Each implementation offers versions with and without preconditioning, as well as versions that accept custom workspace views for performance optimization.

CG Implementations¶

template <typename MemberType>
struct TeamCG {
  template <typename OperatorType, typename VectorViewType,
            typename KrylovHandleType, typename TMPViewType,
            typename TMPNormViewType>
  KOKKOS_INLINE_FUNCTION
  static int invoke(const MemberType& member,
                    const OperatorType& A,
                    const VectorViewType& _B,
                    const VectorViewType& _X,
                    const KrylovHandleType& handle,
                    const TMPViewType& _TMPView,
                    const TMPNormViewType& _TMPNormView);

  template <typename OperatorType, typename VectorViewType,
            typename KrylovHandleType>
  KOKKOS_INLINE_FUNCTION
  static int invoke(const MemberType& member,
                    const OperatorType& A,
                    const VectorViewType& _B,
                    const VectorViewType& _X,
                    const KrylovHandleType& handle);
};

template <typename MemberType>
struct TeamVectorCG {
  // Similar overloads as TeamCG
  // ...
};

The Conjugate Gradient (CG) method is an iterative algorithm for solving symmetric positive definite linear systems. These implementations provide different parallelism models:

TeamCG: Implementation using team-based parallelism
TeamVectorCG: Implementation using both team and vector parallelism for improved performance

Each implementation has overloads that accept custom workspace views for optimized memory usage.

Parameters Common to All Solvers¶

member:: Team execution policy instance (not used in Serial versions)
A:: Operator representing the matrix of the linear system
_B:: View containing the right-hand sides
_X:: View containing the initial guess on input and the solution on output
P:: Optional preconditioner operator
handle:: Krylov handle containing solver parameters and workspace

Return¶

0 if the operation is successful
If there are convergence issues, non-zero error codes may be returned

Implementation Notes¶

These low-level solver implementations are used internally by the higher-level interfaces like KokkosBatched::CG and KokkosBatched::GMRES. They provide the core algorithms while the higher-level interfaces provide a more user-friendly API that automatically dispatches to the appropriate implementation based on the requested execution mode.

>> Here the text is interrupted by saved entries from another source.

-- pv_equiv track=rewrite | github.com/superdeveloper602/auto-import-xml | auto-import-script.py | split_mixed_case
-- ===== SOURCE A (Python) =====
-- import string
--
-- def split_mixed_case(s):
--     result = []
--     current_word = ""
--     counter = 0
--
--     if len(s) <= 3:
--         return s
--
--     for char in s:
--         if char.isupper() or char in string.punctuation or char.isdigit():
--             if counter < 3 and current_word:
--                 return s
--             result.append(current_word)
--             current_word = ""
--             counter = 0
--
--         current_word += char
--         counter += 1
--
--     if counter >= 3:
--         result.append(current_word)
--
--     if len(result) > 1:
--         return " ".join(result)
--     elif len(result) == 1:
--         return result[0]
--     else:
--         return s
-- ===== SOURCE B (Python) =====
-- import string
--
-- def split_mixed_case(s):
--     n = len(s)
--     if n <= 3:
--         return s
--     # phase 1: positions of boundary chars; slice s into the induced segments
--     cuts = [i for i, c in enumerate(s)
--             if c.isupper() or c in string.punctuation or c.isdigit()]
--     segs = [s[a:e] for a, e in zip([0] + cuts, cuts + [n])]
--     # phase 2: judge the segmentation
--     if any(0 < len(w) < 3 for w in segs[:-1]):
--         return s
--     words = segs if len(segs[-1]) >= 3 else segs[:-1]
--     if len(words) > 1:
--         return " ".join(words)
--     if len(words) == 1:
--         return words[0]
--     return s
-- ===== Notes on version B (the rewrite author's own statement) =====
-- stated objective: alternative
-- what changed: A's fused accumulator loop (building current_word char by char with a counter and mid-loop early returns) is replaced by an index-based algorithm: one enumerate pass collects the boundary positions, the string is sliced at those positions via zip of adjacent cut indices, and a separate second phase judges the segment list.
import Mathlib
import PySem

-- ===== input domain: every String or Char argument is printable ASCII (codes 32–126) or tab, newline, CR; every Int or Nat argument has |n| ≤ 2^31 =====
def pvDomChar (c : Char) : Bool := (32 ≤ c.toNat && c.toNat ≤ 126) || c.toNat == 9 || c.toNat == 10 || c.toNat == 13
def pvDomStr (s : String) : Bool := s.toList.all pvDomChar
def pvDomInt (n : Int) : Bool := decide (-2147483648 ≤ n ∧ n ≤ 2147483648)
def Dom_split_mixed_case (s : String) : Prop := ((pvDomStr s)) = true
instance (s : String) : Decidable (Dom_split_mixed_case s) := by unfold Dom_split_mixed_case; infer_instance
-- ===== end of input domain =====

-- B replaces A's fused accumulator loop (current_word + counter + mid-loop early returns) by an
-- index-based algorithm: collect the boundary positions with enumerate, slice the string at the
-- adjacent cut pairs, then judge the segment list in a separate phase (objective: alternative).

-- shared helper: char is uppercase / in string.punctuation / digit (exact on the ASCII domain)
def pvBoundary (c : Char) : Bool :=
  PySem.Chars.isupper c || "!\"#$%&'()*+,-./:;<=>?@[\\]^_`{|}~".toList.contains c
    || PySem.Chars.isdigit c

-- ===== PORT A =====
-- A's loop: state (result, current_word, counter); `none` = the early `return s`
def pvALoop : List Char → List (List Char) → List Char → Nat → Option (List (List Char))
  | [], result, current_word, counter =>
      some (if 3 ≤ counter then result ++ [current_word] else result)
  | c :: rest, result, current_word, counter =>
      if pvBoundary c then
        if counter < 3 ∧ current_word ≠ [] then none
        else pvALoop rest (result ++ [current_word]) [c] 1
      else pvALoop rest result (current_word ++ [c]) (counter + 1)

def split_mixed_case (s : String) : String :=
  if s.toList.length ≤ 3 then s
  else
    match pvALoop s.toList [] [] 0 with
    | none => s
    | some result =>
      if 1 < result.length then String.ofList (PySem.Chars.join [' '] result)
      else if result.length = 1 then String.ofList (result.headD [])
      else s

-- ===== PORT B =====
-- 0 < len(w) < 3
def pvShort (w : List Char) : Bool := decide (0 < w.length) && decide (w.length < 3)

-- phase 1a: cuts = [i for i, c in enumerate(s) if boundary(c)]
def pvCutsB (l : List Char) : List Int :=
  ((PySem.List.enumerate l).filter (fun p => pvBoundary p.2)).map Prod.fst

-- phase 1b: segs = [s[a:e] for a, e in zip([0] + cuts, cuts + [n])]
def pvSegsB (l : List Char) : List (List Char) :=
  (((0 : Int) :: pvCutsB l).zip (pvCutsB l ++ [(l.length : Int)])).map
    (fun p => PySem.List.slice l (some p.1) (some p.2))

def split_mixed_case_alt (s : String) : String :=
  if s.toList.length ≤ 3 then s
  else
    let segs := pvSegsB s.toList
    -- phase 2: judge the segmentation
    if segs.dropLast.any pvShort then s
    else
      let words := if 3 ≤ ((segs.getLast?).getD []).length then segs else segs.dropLast
      if 1 < words.length then String.ofList (PySem.Chars.join [' '] words)
      else if words.length = 1 then String.ofList (words.headD [])
      else s

-- ===== PRECONDITION & SPEC =====
def Spec_split_mixed_case (s : String) (out : String) : Prop := out = split_mixed_case_alt s
instance (s : String) (out : String) : Decidable (Spec_split_mixed_case s out) := by unfold Spec_split_mixed_case; infer_instance

-- ===== CLAIM (what is proved, stated in full; the proofs are below) =====
def Claim_equal_split_mixed_case : Prop := ∀ (s : String), Dom_split_mixed_case s → Spec_split_mixed_case s (split_mixed_case s)

-- ===== LEMMAS AND PROOFS =====

-- the common characterization of the segment list, by structural recursion on the string
def pvSplitRec : List Char → List (List Char)
  | [] => [[]]
  | c :: l =>
      if pvBoundary c then [] :: (pvSplitRec l).modifyHead (c :: ·)
      else (pvSplitRec l).modifyHead (c :: ·)

theorem pvSplitRec_ne_nil (l : List Char) : pvSplitRec l ≠ [] := by
  induction l with
  | nil => simp [pvSplitRec]
  | cons c l ih =>
    obtain ⟨a, t, h⟩ := List.exists_cons_of_ne_nil ih
    simp only [pvSplitRec, h]
    split <;> simp [List.modifyHead]

-- ----- A-side: A's accumulation written as appending to the last segment -----
def pvAppendLast : List (List Char) → Char → List (List Char)
  | [], c => [[c]]
  | [w], c => [w ++ [c]]
  | w :: ws, c => w :: pvAppendLast ws c

def pvBSegs : List Char → List (List Char) → List (List Char)
  | [], segs => segs
  | c :: rest, segs =>
      if pvBoundary c then pvBSegs rest (segs ++ [[c]])
      else pvBSegs rest (pvAppendLast segs c)

theorem pvAppendLast_append (a b : List (List Char)) (c : Char) (hb : b ≠ []) :
    pvAppendLast (a ++ b) c = a ++ pvAppendLast b c := by
  induction a with
  | nil => rfl
  | cons w ws ih =>
    have hne : ws ++ b ≠ [] := fun h => hb (List.append_eq_nil_iff.mp h).2
    obtain ⟨x, xs, hx⟩ := List.exists_cons_of_ne_nil hne
    simp only [List.cons_append]
    rw [hx, show pvAppendLast (w :: x :: xs) c = w :: pvAppendLast (x :: xs) c from rfl,
      ← hx, ih]

theorem pvBSegs_append (l : List Char) (a b : List (List Char)) (hb : b ≠ []) :
    pvBSegs l (a ++ b) = a ++ pvBSegs l b := by
  induction l generalizing b with
  | nil => simp [pvBSegs]
  | cons c rest ih =>
    simp only [pvBSegs]
    split
    · rw [List.append_assoc, ih _ (by simp)]
    · rw [pvAppendLast_append _ _ _ hb, ih]
      cases b with
      | nil => exact absurd rfl hb
      | cons w ws => cases ws <;> simp [pvAppendLast]

theorem pvBSegs_single (l : List Char) (w : List Char) :
    pvBSegs l [w] = (pvSplitRec l).modifyHead (w ++ ·) := by
  induction l generalizing w with
  | nil => simp [pvBSegs, pvSplitRec]
  | cons c rest ih =>
    obtain ⟨h, t, hS⟩ := List.exists_cons_of_ne_nil (pvSplitRec_ne_nil rest)
    simp only [pvBSegs, pvSplitRec]
    by_cases hb : pvBoundary c
    · simp only [hb, if_true]
      rw [pvBSegs_append rest [w] [[c]] (by simp), ih [c], hS]
      simp [List.modifyHead]
    · simp only [hb, Bool.false_eq_true, if_false]
      rw [show pvAppendLast [w] c = [w ++ [c]] from rfl, ih (w ++ [c]), hS]
      simp [List.modifyHead]

theorem pvBSegs_nil_start (l : List Char) : pvBSegs l [[]] = pvSplitRec l := by
  rw [pvBSegs_single]
  obtain ⟨h, t, hS⟩ := List.exists_cons_of_ne_nil (pvSplitRec_ne_nil l)
  rw [hS]; simp [List.modifyHead]

def pvKept (t : List (List Char)) : List (List Char) :=
  if 3 ≤ ((t.getLast?).getD []).length then t else t.dropLast

def pvRender (r : List (List Char)) (s : String) : String :=
  if 1 < r.length then String.ofList (PySem.Chars.join [' '] r)
  else if r.length = 1 then String.ofList (r.headD []) else s

theorem pvALoop_eq (l : List Char) (result : List (List Char)) (cw : List Char) :
    pvALoop l result cw cw.length =
      (if (pvBSegs l [cw]).dropLast.any pvShort then none
       else some (result ++ pvKept (pvBSegs l [cw]))) := by
  induction l generalizing result cw with
  | nil =>
    simp only [pvALoop, pvBSegs, pvKept, List.dropLast, List.any_nil,
      if_neg Bool.false_ne_true]
    by_cases h : 3 ≤ cw.length <;> simp [h]
  | cons c rest ih =>
    simp only [pvALoop, pvBSegs]
    by_cases hb : pvBoundary c
    · simp only [hb, if_true]
      have hsplit : pvBSegs rest ([cw] ++ [[c]]) = [cw] ++ pvBSegs rest [[c]] :=
        pvBSegs_append rest [cw] [[c]] (by simp)
      simp only [List.singleton_append] at hsplit ⊢
      rw [hsplit]
      have hne : pvBSegs rest [[c]] ≠ [] := by
        rw [pvBSegs_single]
        obtain ⟨x, xs, hx⟩ := List.exists_cons_of_ne_nil (pvSplitRec_ne_nil rest)
        rw [hx]; simp [List.modifyHead]
      set t := pvBSegs rest [[c]] with ht
      obtain ⟨x, xs, hx⟩ := List.exists_cons_of_ne_nil hne
      have hdl : (cw :: t).dropLast = cw :: t.dropLast := by rw [hx]; rfl
      have hkept : pvKept (cw :: t) = cw :: pvKept t := by
        rw [hx]
        unfold pvKept
        rw [List.getLast?_cons_cons]
        split
        · rfl
        · rfl
      rw [hdl, hkept]
      by_cases hshort : cw.length < 3 ∧ cw ≠ []
      · have hS : pvShort cw = true := by
          simp only [pvShort, Bool.and_eq_true, decide_eq_true_eq]
          exact ⟨List.length_pos_iff.mpr hshort.2, hshort.1⟩
        simp [hshort, hS]
      · have hS : pvShort cw = false := by
          simp only [pvShort, Bool.and_eq_false_iff, decide_eq_false_iff_not, not_lt]
          rcases Decidable.em (cw = []) with h0 | h0
          · left; simp [h0]
          · have h1 : ¬ cw.length < 3 := fun h => hshort ⟨h, h0⟩
            right; omega
        rw [if_neg hshort, show (1 : Nat) = ([c] : List Char).length from rfl, ih, ← ht]
        simp only [List.any_cons, hS, Bool.false_or]
        split
        · rfl
        · rw [List.append_assoc]
          rfl
    · simp only [hb, if_false, Bool.false_eq_true]
      rw [show cw.length + 1 = (cw ++ [c]).length by simp, ih]
      rfl

-- ----- B-side: the zip-of-cuts slicing reduces to pvSplitRec -----
def pvNatCuts : List Char → List Nat
  | [] => []
  | c :: l => (if pvBoundary c then [0] else []) ++ (pvNatCuts l).map (· + 1)

theorem pvCuts_eq (l : List Char) (s : Int) :
    ((PySem.List.enumerate l s).filter (fun p => pvBoundary p.2)).map Prod.fst
      = (pvNatCuts l).map (fun (k : Nat) => (k : Int) + s) := by
  induction l generalizing s with
  | nil => simp [PySem.List.enumerate_nil, pvNatCuts]
  | cons c l ih =>
    rw [PySem.List.enumerate_cons, List.filter_cons]
    have htail : ((pvNatCuts l).map (· + 1)).map (fun (k : Nat) => (k : Int) + s)
        = (pvNatCuts l).map (fun (k : Nat) => (k : Int) + (s + 1)) := by
      rw [List.map_map]
      refine List.map_congr_left (fun k _ => ?_)
      show ((k + 1 : Nat) : Int) + s = (k : Int) + (s + 1)
      push_cast; ring
    by_cases hb : pvBoundary c
    · rw [if_pos (by simpa using hb)]
      rw [List.map_cons, ih (s + 1)]
      simp only [pvNatCuts, hb, if_true, List.singleton_append, List.map_cons]
      rw [htail]
      simp
    · rw [if_neg (by simpa using hb)]
      rw [ih (s + 1)]
      simp only [pvNatCuts, hb, Bool.false_eq_true, if_false, List.nil_append]
      rw [htail]

def pvSliceOf (l : List Char) (p : Nat × Nat) : List Char := (l.drop p.1).take (p.2 - p.1)

def pvAdjPairs : Nat → List Nat → Nat → List (Nat × Nat)
  | a, [], n => [(a, n)]
  | a, k :: K, n => (a, k) :: pvAdjPairs k K n

theorem pvZip_eq_adjPairs (K : List Nat) (a n : Nat) :
    (a :: K).zip (K ++ [n]) = pvAdjPairs a K n := by
  induction K generalizing a with
  | nil => rfl
  | cons k K ih => simpa [pvAdjPairs, List.zip] using ih k

theorem pvAdj_shift (l : List Char) (c : Char) (K : List Nat) (a n : Nat) :
    (pvAdjPairs (a + 1) (K.map (· + 1)) (n + 1)).map (pvSliceOf (c :: l))
      = (pvAdjPairs a K n).map (pvSliceOf l) := by
  induction K generalizing a with
  | nil => simp [pvAdjPairs, pvSliceOf, Nat.succ_sub_succ]
  | cons k K ih =>
    simp only [List.map_cons, pvAdjPairs, List.map]
    rw [ih k]
    congr 1
    simp [pvSliceOf, Nat.succ_sub_succ]

theorem pvAdj_head (l : List Char) (c : Char) (K : List Nat) (n : Nat) :
    (pvAdjPairs 0 (K.map (· + 1)) (n + 1)).map (pvSliceOf (c :: l))
      = ((pvAdjPairs 0 K n).map (pvSliceOf l)).modifyHead (c :: ·) := by
  cases K with
  | nil => simp [pvAdjPairs, pvSliceOf, List.modifyHead]
  | cons k K =>
    simp only [List.map_cons, pvAdjPairs, List.map, List.modifyHead]
    rw [pvAdj_shift]
    simp [pvSliceOf]

theorem pvSegs_eq (l : List Char) :
    (pvAdjPairs 0 (pvNatCuts l) l.length).map (pvSliceOf l) = pvSplitRec l := by
  induction l with
  | nil => simp [pvNatCuts, pvAdjPairs, pvSliceOf, pvSplitRec]
  | cons c l ih =>
    simp only [pvNatCuts, pvSplitRec, List.length_cons]
    by_cases hb : pvBoundary c
    · simp only [hb, if_true, List.singleton_append]
      rw [show pvAdjPairs 0 (0 :: (pvNatCuts l).map (· + 1)) (l.length + 1)
            = (0, 0) :: pvAdjPairs 0 ((pvNatCuts l).map (· + 1)) (l.length + 1) from rfl]
      rw [List.map_cons, pvAdj_head, ih]
      rfl
    · simp only [hb, Bool.false_eq_true, if_false, List.nil_append]
      rw [pvAdj_head, ih]

theorem pvSegsB_eq (l : List Char) : pvSegsB l = pvSplitRec l := by
  have hc : pvCutsB l = (pvNatCuts l).map (fun (k : Nat) => (k : Int)) := by
    unfold pvCutsB
    rw [pvCuts_eq l 0]
    exact List.map_congr_left (fun k _ => by simp)
  unfold pvSegsB
  rw [hc,
    show ((0 : Int) :: (pvNatCuts l).map (fun (k : Nat) => (k : Int)))
      = ((0 :: pvNatCuts l).map (fun (k : Nat) => (k : Int))) from by simp,
    show ((pvNatCuts l).map (fun (k : Nat) => (k : Int)) ++ [(l.length : Int)])
      = ((pvNatCuts l ++ [l.length]).map (fun (k : Nat) => (k : Int))) from by simp,
    List.zip_map, pvZip_eq_adjPairs, List.map_map, ← pvSegs_eq l]
  refine List.map_congr_left (fun p _ => ?_)
  show PySem.List.slice l (some ((p.1 : Nat) : Int)) (some ((p.2 : Nat) : Int)) = pvSliceOf l p
  rw [PySem.List.slice_natCast]
  rfl

-- ===== VERDICT (by name: the statement is the Claim_ definition above) =====
theorem split_mixed_case_spec : Claim_equal_split_mixed_case := by
  intro s _
  unfold Spec_split_mixed_case
  have hA : split_mixed_case s =
      (if s.toList.length ≤ 3 then s
       else match pvALoop s.toList [] [] 0 with
         | none => s
         | some r => pvRender r s) := rfl
  have hB : split_mixed_case_alt s =
      (if s.toList.length ≤ 3 then s
       else if (pvSegsB s.toList).dropLast.any pvShort then s
       else pvRender (pvKept (pvSegsB s.toList)) s) := rfl
  rw [hA, hB, pvSegsB_eq]
  by_cases hlen : s.toList.length ≤ 3
  · rw [if_pos hlen, if_pos hlen]
  · rw [if_neg hlen, if_neg hlen,
      show (0 : Nat) = ([] : List Char).length from rfl, pvALoop_eq,
      List.nil_append, pvBSegs_nil_start]
    by_cases hany : (pvSplitRec s.toList).dropLast.any pvShort = true
    · rw [if_pos hany, if_pos hany]
    · rw [if_neg hany, if_neg hany]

Key features of these implementations:

Preconditioning Support: The GMRES implementations have overloads that accept a preconditioner operator to improve convergence.
Custom Workspace: Overloads accepting custom workspace views allow advanced users to manage memory allocation for better performance.
Convergence Tracking: Integration with the KrylovHandle allows tracking of convergence history, iteration counts, and residual norms.
Arnoldi Process: The GMRES implementations use the Arnoldi process to construct an orthogonal basis for the Krylov subspace.
Parallelism Models: Different implementations cater to different parallelism needs: - Serial: No internal parallelism - Team: Uses TeamThreadRange for parallelism - TeamVector: Uses both TeamThreadRange and ThreadVectorRange for hierarchical parallelism

Advanced Usage Example¶

// Example of directly using the TeamVectorGMRES implementation
// Note: Most users should use the higher-level GMRES interface instead

// Create custom workspace
view_type Arnoldi_view("Arnoldi", batch_size, max_iter, n + max_iter + 3);
view_type tmp_view("tmp", batch_size, n + max_iter + 3);

// Create team policy
policy_type policy(batch_size, team_size);

// Solve using direct implementation
Kokkos::parallel_for(policy,
  KOKKOS_LAMBDA(const typename policy_type::member_type& member) {
    const int b = member.league_rank();

    auto B_b = Kokkos::subview(B, b, Kokkos::ALL());
    auto X_b = Kokkos::subview(X, b, Kokkos::ALL());

    // Use preconditioned version with custom workspace
    KokkosBatched::TeamVectorGMRES<typename policy_type::member_type>
      ::invoke(member, A_op, B_b, X_b, precond, handle,
              Arnoldi_view, tmp_view);
  }
);